FARMINGTON — Gov. Janet Mills announced Tuesday that $2.25 million in grant funding will go to expand health care training opportunities with an eye to boosting the workforce in rural Maine.
“Rural Maine is my home. I care deeply about the people who live there, and I want to ensure that they have access to high-quality health care services,” Mills said in a prepared statement.
A group led by MaineHealth, the University of Maine System and St. Joseph’s College in Standish will receive a combined $1.6 million from Mills’ Maine Jobs and Recovery Plan to improve graduate medical education opportunities for physicians, social workers and nurses in rural communities.
Of the $1.6 million, $950,000 will go to the sponsoring institutions of Maine’s four accredited physician training programs – Maine Medical Center in Portland, Central Maine Medical Center in Lewiston, Eastern Maine Medical Center in Bangor and the Maine-Dartmouth Family Medicine Residency in Augusta – to fund the Maine Rural Graduate Medical Education Collaborative.
Dr. Kalli Varaklis, an OB/GYN and director of Maine Med’s residency program, said that even though each of these programs has substantial experience training physicians, this will be their first collaboration.
“There is good evidence that where somebody does their residency training very much influences where they end up practicing,” Varaklis said. “And so the idea is in a rural state where we have difficulty placing physicians across the state, it makes a lot of sense to increase the number of opportunities for people to train rurally so that they actually end up staying in rural communities,” Varaklis said.
The collaborative will create new curriculums and set standards for clinical supervisors and residents that “really focuses on rural competencies and specifically those in Maine,” she said.
It will also launch an online learning platform where physicians from anywhere in the state can access resources and courses for continuing education.
One major goal of the program is adding four new training sites where residents can do rotations – at Franklin Memorial Hospital in Farmington, Bridgton Hospital, Blue Hill Hospital and an addiction medicine-specific program at Stephens Memorial Hospital in Norway. Four more are planned later.
“In the past, it would have been difficult for a Maine Medical Center resident to go to Blue Hill. Not impossible, but difficult,” Varaklis said. “But now it’s going to be very streamlined.”
WORKFORCE FOR TOMORROW
The collaborative is also creating a summer internship program for eight medical students to rotate at one the training sites. The program is geared toward students enrolled in a Maine-based program, such as the University of New England or in the Maine Med-Tufts University Maine Track program, or who grew up in rural Maine and attend medical school out of state.
To create a robust network of educators, two faculty members from each of the four sites will be selected for an 18-month, grant-funded course called the Rural Education Leadership Academy.
“Hopefully it’s a kind of workforce development for the whole rural state,” said Dr. Bethany Picker, medical director for Central Maine Medical Center Family Medicine Residency.
Picker said that with CMMC already Central Maine Healthcare’s hub and with a community clinic at Rumford Hospital, Bridgton Hospital was a natural choice for one of the rural training sites.

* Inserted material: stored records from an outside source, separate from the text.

-- pv_equiv track=rewrite | github.com/jaceiverson/aoc-solutions | 2015/solutions/day13.py | get_happiness_score
-- ===== SOURCE A (Python) =====
-- def get_happiness_score(guests: dict, guest_order: list) -> int:
--     happiness = 0
--     for idx, person in enumerate(guest_order):
--         down_neighbor = guest_order[(idx - 1)]
--         up_neighbor = guest_order[((idx + 1) % len(guest_order))]
--         happiness += guests[person][down_neighbor]
--         happiness += guests[person][up_neighbor]
--     return happiness
-- ===== SOURCE B (Python) =====
-- def get_happiness_score(guests: dict, guest_order: list) -> int:
--     n = len(guest_order)
--     incidences = [
--         (guest_order[i], guest_order[j])
--         for i in range(n)
--         for j in ((i - 1) % n, (i + 1) % n)
--     ]
--     weight = {}
--     for pair in incidences:
--         weight[pair] = weight.get(pair, 0) + 1
--     return sum(guests[p][q] * w for (p, q), w in weight.items())
-- ===== Notes on version B (the rewrite author's own statement) =====
-- stated objective: alternative
-- what changed: B works in three stages — list every directed adjacency incidence of the circular order, count multiplicities into a dict, then return a weighted sum guests[p][q]*count over the dict's items — instead of A's single running-accumulator loop that looks up both neighbors per person.
import Mathlib
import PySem

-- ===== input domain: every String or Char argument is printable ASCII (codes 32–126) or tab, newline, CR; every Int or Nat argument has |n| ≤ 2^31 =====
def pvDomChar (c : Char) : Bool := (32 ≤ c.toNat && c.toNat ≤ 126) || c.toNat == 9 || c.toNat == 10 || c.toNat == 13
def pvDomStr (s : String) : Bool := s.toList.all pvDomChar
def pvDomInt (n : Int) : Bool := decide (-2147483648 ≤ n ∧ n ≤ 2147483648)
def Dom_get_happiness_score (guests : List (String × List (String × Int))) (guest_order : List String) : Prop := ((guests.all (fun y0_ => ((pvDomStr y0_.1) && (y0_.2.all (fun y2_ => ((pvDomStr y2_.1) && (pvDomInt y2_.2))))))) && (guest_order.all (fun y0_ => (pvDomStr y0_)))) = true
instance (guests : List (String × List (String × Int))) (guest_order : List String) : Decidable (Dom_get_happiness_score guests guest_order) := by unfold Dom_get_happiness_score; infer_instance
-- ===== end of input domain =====

-- B stages the work: it lists every directed adjacency incidence, counts multiplicities in a
-- dict, then sums guests[p][q] * weight over the dict's items, replacing A's running
-- accumulator over per-person neighbor lookups; objective: alternative.

-- guests[p][q] (KeyErrors are excluded by Pre_, where the lookup defaults never fire)
def pvLook (guests : List (String × List (String × Int))) (p q : String) : Int :=
  (((guests.lookup p).getD []).lookup q).getD 0

-- ===== PORT A =====
def get_happiness_score (guests : List (String × List (String × Int))) (guest_order : List String) : Int :=
  (PySem.List.enumerate guest_order).foldl
    (fun happiness ip =>
      let down_neighbor := PySem.List.pyGetD guest_order (ip.1 - 1) ""
      let up_neighbor := PySem.List.pyGetD guest_order (PySem.Int.mod (ip.1 + 1) (guest_order.length : Int)) ""
      happiness + pvLook guests ip.2 down_neighbor + pvLook guests ip.2 up_neighbor) 0

-- ===== PORT B =====
def get_happiness_score_alt (guests : List (String × List (String × Int))) (guest_order : List String) : Int :=
  let n : Int := (guest_order.length : Int)
  let incidences := (PySem.List.pyRange 0 n 1).flatMap (fun i =>
    [(PySem.List.pyGetD guest_order i "", PySem.List.pyGetD guest_order (PySem.Int.mod (i - 1) n) ""),
     (PySem.List.pyGetD guest_order i "", PySem.List.pyGetD guest_order (PySem.Int.mod (i + 1) n) "")])
  let weight := incidences.foldl (fun d pair => d.insert pair (d.getD pair 0 + 1)) PySem.Dict.empty
  (weight.items.map (fun pw => pvLook guests pw.1.1 pw.1.2 * pw.2)).sum

-- ===== PRECONDITION & SPEC =====
def pvOk (guests : List (String × List (String × Int))) (p q : String) : Prop :=
  ((guests.lookup p).bind (fun d => d.lookup q)).isSome = true

-- Pre_ excludes exactly the inputs on which A raises KeyError: some person in the order
-- is missing from guests, or a person's dict is missing one of its two circular neighbors.
def Pre_get_happiness_score (guests : List (String × List (String × Int))) (guest_order : List String) : Prop :=
  ∀ i < guest_order.length,
    pvOk guests (guest_order.getD i "")
      (guest_order.getD ((i + guest_order.length - 1) % guest_order.length) "") ∧
    pvOk guests (guest_order.getD i "")
      (guest_order.getD ((i + 1) % guest_order.length) "")

instance (guests : List (String × List (String × Int))) (guest_order : List String) : Decidable (Pre_get_happiness_score guests guest_order) := by
  unfold Pre_get_happiness_score pvOk; infer_instance

def pvWitness_get_happiness_score : (List (String × List (String × Int))) × List String :=
  ([("A", [("B", 1)]), ("B", [("A", 2)])], ["A", "B"])

def Spec_get_happiness_score (guests : List (String × List (String × Int))) (guest_order : List String) (out : Int) : Prop := out = get_happiness_score_alt guests guest_order
instance (guests : List (String × List (String × Int))) (guest_order : List String) (out : Int) : Decidable (Spec_get_happiness_score guests guest_order out) := by unfold Spec_get_happiness_score; infer_instance

-- ===== CLAIM (what is proved, stated in full; the proofs are below) =====
def Claim_equal_get_happiness_score : Prop := ∀ (guests : List (String × List (String × Int))) (guest_order : List String), Dom_get_happiness_score guests guest_order → Pre_get_happiness_score guests guest_order → Spec_get_happiness_score guests guest_order (get_happiness_score guests guest_order)

-- ===== LEMMAS AND PROOFS =====

theorem pv_mod_pred {n i : Nat} (h : i < n) : (i + n - 1) % n = if i = 0 then n - 1 else i - 1 := by
  split
  · subst ‹i = 0›; rw [Nat.zero_add]; exact Nat.mod_eq_of_lt (by omega)
  · have : i + n - 1 = (i - 1) + n := by omega
    rw [this, Nat.add_mod_right]
    exact Nat.mod_eq_of_lt (by omega)

-- Python's (i - 1) % n for 0 ≤ i < n, stated over Nat indices
theorem pv_int_mod_pred {n i : Nat} (h : i < n) :
    PySem.Int.mod ((i : Int) - 1) (n : Int) = (((i + n - 1) % n : Nat) : Int) := by
  rw [PySem.Int.mod_eq_emod_of_pos (by omega)]
  have : ((i : Int) - 1) % (n : Int) = (((i : Int) - 1) + n) % n := by
    rw [Int.add_emod_right]
  rw [this]
  have hcast : ((i : Int) - 1) + n = ((i + n - 1 : Nat) : Int) := by omega
  rw [hcast]
  exact (Int.natCast_mod _ _).symm

-- A's result as a sum over positions
theorem A_char (guests : List (String × List (String × Int))) (order : List String) :
    get_happiness_score guests order =
    ((List.range order.length).map (fun i =>
      pvLook guests (order.getD i "") (order.getD ((i + order.length - 1) % order.length) "") +
      pvLook guests (order.getD i "") (order.getD ((i + 1) % order.length) ""))).sum := by
  unfold get_happiness_score
  rw [PySem.List.enumerate_eq_map_pyRange order ""]
  rw [List.foldl_map, PySem.List.pyRange_one]
  rw [List.foldl_map]
  simp only [PySem.List.len_eq, Int.sub_zero, Int.toNat_natCast, zero_add]
  simp only [add_assoc]
  rw [PySem.List.foldl_add, zero_add]
  congr 1
  apply List.map_congr_left
  intro k hk
  rw [List.mem_range] at hk
  have hne : order ≠ [] := by intro h; simp [h] at hk
  have hgetk : PySem.List.pyGetD order (↑k) "" = order.getD k "" := by simp
  have hup : PySem.List.pyGetD order (PySem.Int.mod (↑k + 1) ↑order.length) "" = order.getD ((k+1) % order.length) "" := by
    rw [show ((k:Int) + 1) = ((k+1 : Nat) : Int) by push_cast; ring, PySem.Int.mod_natCast,
      PySem.List.pyGetD_natCast]
  have hdown : PySem.List.pyGetD order ((k:Int) - 1) "" = order.getD ((k + order.length - 1) % order.length) "" := by
    rcases Nat.eq_zero_or_pos k with hk0 | hk1
    · subst hk0
      rw [pv_mod_pred hk, if_pos rfl]
      rw [show ((0:Nat):Int) - 1 = -1 by simp, PySem.List.pyGetD_neg_one order "" hne]
      rw [List.getLast_eq_getElem, List.getD_eq_getElem _ _ (by omega)]
    · rw [show ((k:Int) - 1) = ((k - 1 : Nat) : Int) by omega, pv_mod_pred hk, if_neg (by omega)]
      simp
  rw [hgetk, hup, hdown]

-- grouping: a weighted sum over the distinct elements (with their multiplicities) is the plain sum
theorem pv_sum_ite_single {α : Type} [BEq α] [LawfulBEq α] (s : List α) (f : α → Int) (x : α)
    (hnd : s.Nodup) (hx : x ∈ s) :
    (s.map (fun k => if k == x then f k else 0)).sum = f x := by
  induction s with
  | nil => cases hx
  | cons b t ih =>
    rcases List.nodup_cons.mp hnd with ⟨hb, hndt⟩
    rcases List.mem_cons.mp hx with h | h
    · subst h
      have hz : (t.map (fun k => if k == x then f k else 0)).sum = 0 := by
        apply List.sum_eq_zero
        intro y hy
        rcases List.mem_map.mp hy with ⟨k, hk, hky⟩
        have hkx : (k == x) = false := by
          apply beq_false_of_ne
          intro e; exact hb (e ▸ hk)
        rw [← hky, hkx, if_neg (by simp)]
      simp [hz]
    · have hbx : (b == x) = false := by
        apply beq_false_of_ne
        intro e; exact hb (e ▸ h)
      simp only [List.map_cons, List.sum_cons, hbx, if_neg (by simp : ¬ (false = true))]
      rw [ih hndt h, zero_add]

theorem pv_sum_count {α : Type} [BEq α] [LawfulBEq α] (xs s : List α) (f : α → Int)
    (hnd : s.Nodup) (hmem : ∀ x ∈ xs, x ∈ s) :
    (s.map (fun k => f k * (xs.count k : Int))).sum = (xs.map f).sum := by
  induction xs with
  | nil => simp
  | cons x t ih =>
    have hx : x ∈ s := hmem x List.mem_cons_self
    have hsplit :
        (s.map (fun k => f k * ((x :: t).count k : Int))).sum =
        (s.map (fun k => f k * (t.count k : Int))).sum +
        (s.map (fun k => if k == x then f k else 0)).sum := by
      rw [← List.sum_map_add]
      apply congrArg
      apply List.map_congr_left
      intro k hk
      by_cases hkx : k = x
      · subst hkx
        rw [List.count_cons_self, if_pos (by simp)]
        push_cast; ring
      · simp only [List.count_cons]
        rw [if_neg (by simp only [beq_iff_eq]; exact fun e => hkx e.symm),
          if_neg (by simp only [beq_iff_eq]; exact hkx)]
        push_cast; ring
    rw [hsplit, pv_sum_ite_single s f x hnd hx,
      ih (fun y hy => hmem y (List.mem_cons_of_mem x hy))]
    simp [add_comm]

-- B's result as a sum over positions, in exactly A_char's shape
theorem B_char (guests : List (String × List (String × Int))) (order : List String) :
    get_happiness_score_alt guests order =
    ((List.range order.length).map (fun i =>
      pvLook guests (order.getD i "") (order.getD ((i + order.length - 1) % order.length) "") +
      pvLook guests (order.getD i "") (order.getD ((i + 1) % order.length) ""))).sum := by
  simp only [get_happiness_score_alt]
  rw [PySem.Dict.foldl_insert_getD_add_one_eq_counter]
  rw [PySem.Dict.items_counter]
  rw [List.map_map]
  have := pv_sum_count
    ((PySem.List.pyRange 0 (order.length : Int) 1).flatMap (fun i =>
      [(PySem.List.pyGetD order i "", PySem.List.pyGetD order (PySem.Int.mod (i - 1) (order.length : Int)) ""),
       (PySem.List.pyGetD order i "", PySem.List.pyGetD order (PySem.Int.mod (i + 1) (order.length : Int)) "")]))
    (PySem.Set.ofList
      ((PySem.List.pyRange 0 (order.length : Int) 1).flatMap (fun i =>
        [(PySem.List.pyGetD order i "", PySem.List.pyGetD order (PySem.Int.mod (i - 1) (order.length : Int)) ""),
         (PySem.List.pyGetD order i "", PySem.List.pyGetD order (PySem.Int.mod (i + 1) (order.length : Int)) "")])))
    (fun k => pvLook guests k.1 k.2)
    (PySem.Set.nodup_ofList _)
    (fun x hx => (PySem.Set.mem_ofList _ _).mpr hx)
  simp only [Function.comp_def] at this ⊢
  rw [this]
  rw [List.map_flatMap]
  rw [List.flatMap_def, List.sum_flatten, List.map_map]
  rw [PySem.List.pyRange_one]
  simp only [Int.sub_zero, Int.toNat_natCast, zero_add]
  rw [List.map_map]
  apply congrArg
  apply List.map_congr_left
  intro k hk
  rw [List.mem_range] at hk
  have hne : order ≠ [] := by intro h; simp [h] at hk
  have hgetk : PySem.List.pyGetD order (↑k) "" = order.getD k "" := by simp
  have hup : PySem.List.pyGetD order (PySem.Int.mod (↑k + 1) ↑order.length) "" = order.getD ((k+1) % order.length) "" := by
    rw [show ((k:Int) + 1) = ((k+1 : Nat) : Int) by push_cast; ring, PySem.Int.mod_natCast,
      PySem.List.pyGetD_natCast]
  have hdown : PySem.List.pyGetD order (PySem.Int.mod ((k:Int) - 1) ↑order.length) ""
      = order.getD ((k + order.length - 1) % order.length) "" := by
    rw [pv_int_mod_pred hk, PySem.List.pyGetD_natCast]
  simp only [Function.comp_def, List.map_cons, List.map_nil, List.sum_cons, List.sum_nil]
  rw [hgetk, hup, hdown]
  ring

-- ===== VERDICT (by name: the statement is the Claim_ definition above) =====
theorem get_happiness_score_spec : Claim_equal_get_happiness_score := by
  intro guests order _hdom _hpre
  unfold Spec_get_happiness_score
  rw [A_char, B_char]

Bridgton and its surrounding communities have a unique population and health needs. The population is older, and swells significantly in the summer, which Picker said provides opportunities to practice acute care. Residents will also be able to practice addiction medicine in a rural community.
Picker said CMMC has also done faculty development on the diversity, equity and inclusion of both providers and patients and will bring that to the residency programs.
MaineHealth, Northern Light Health, the Maine Hospital Association and other health care networks will also receive a $650,000 grant from the federal Centers for Disease Control and Prevention to fund the Building-ME Network, a project to streamline the process for finding rural clinical placements for trainees and clinical supervisors.
Students need teachers and the program will also increase support for clinical supervisors, or preceptors.
“So this grant really allows the growth and development for us to continue to do that. So for a small, rural hospital like Franklin Memorial, it’s completely vital. This type of pipelining effort is what really is going to support our health care workforce for tomorrow,” said Jolene Luce, who is the director of the Western Maine Area Health Education Center and based at Franklin Memorial Hospital.
The work that Luce and other partners are doing will add over 500 additional weeks of training each of the next two years, said Kneka Smith, MaineHealth’s vice president of operations for academic affairs.
The funding will also help expand student housing in areas such as Farmington. Housing is frequently cited as a barrier to trainees and residents who want to work in rural areas.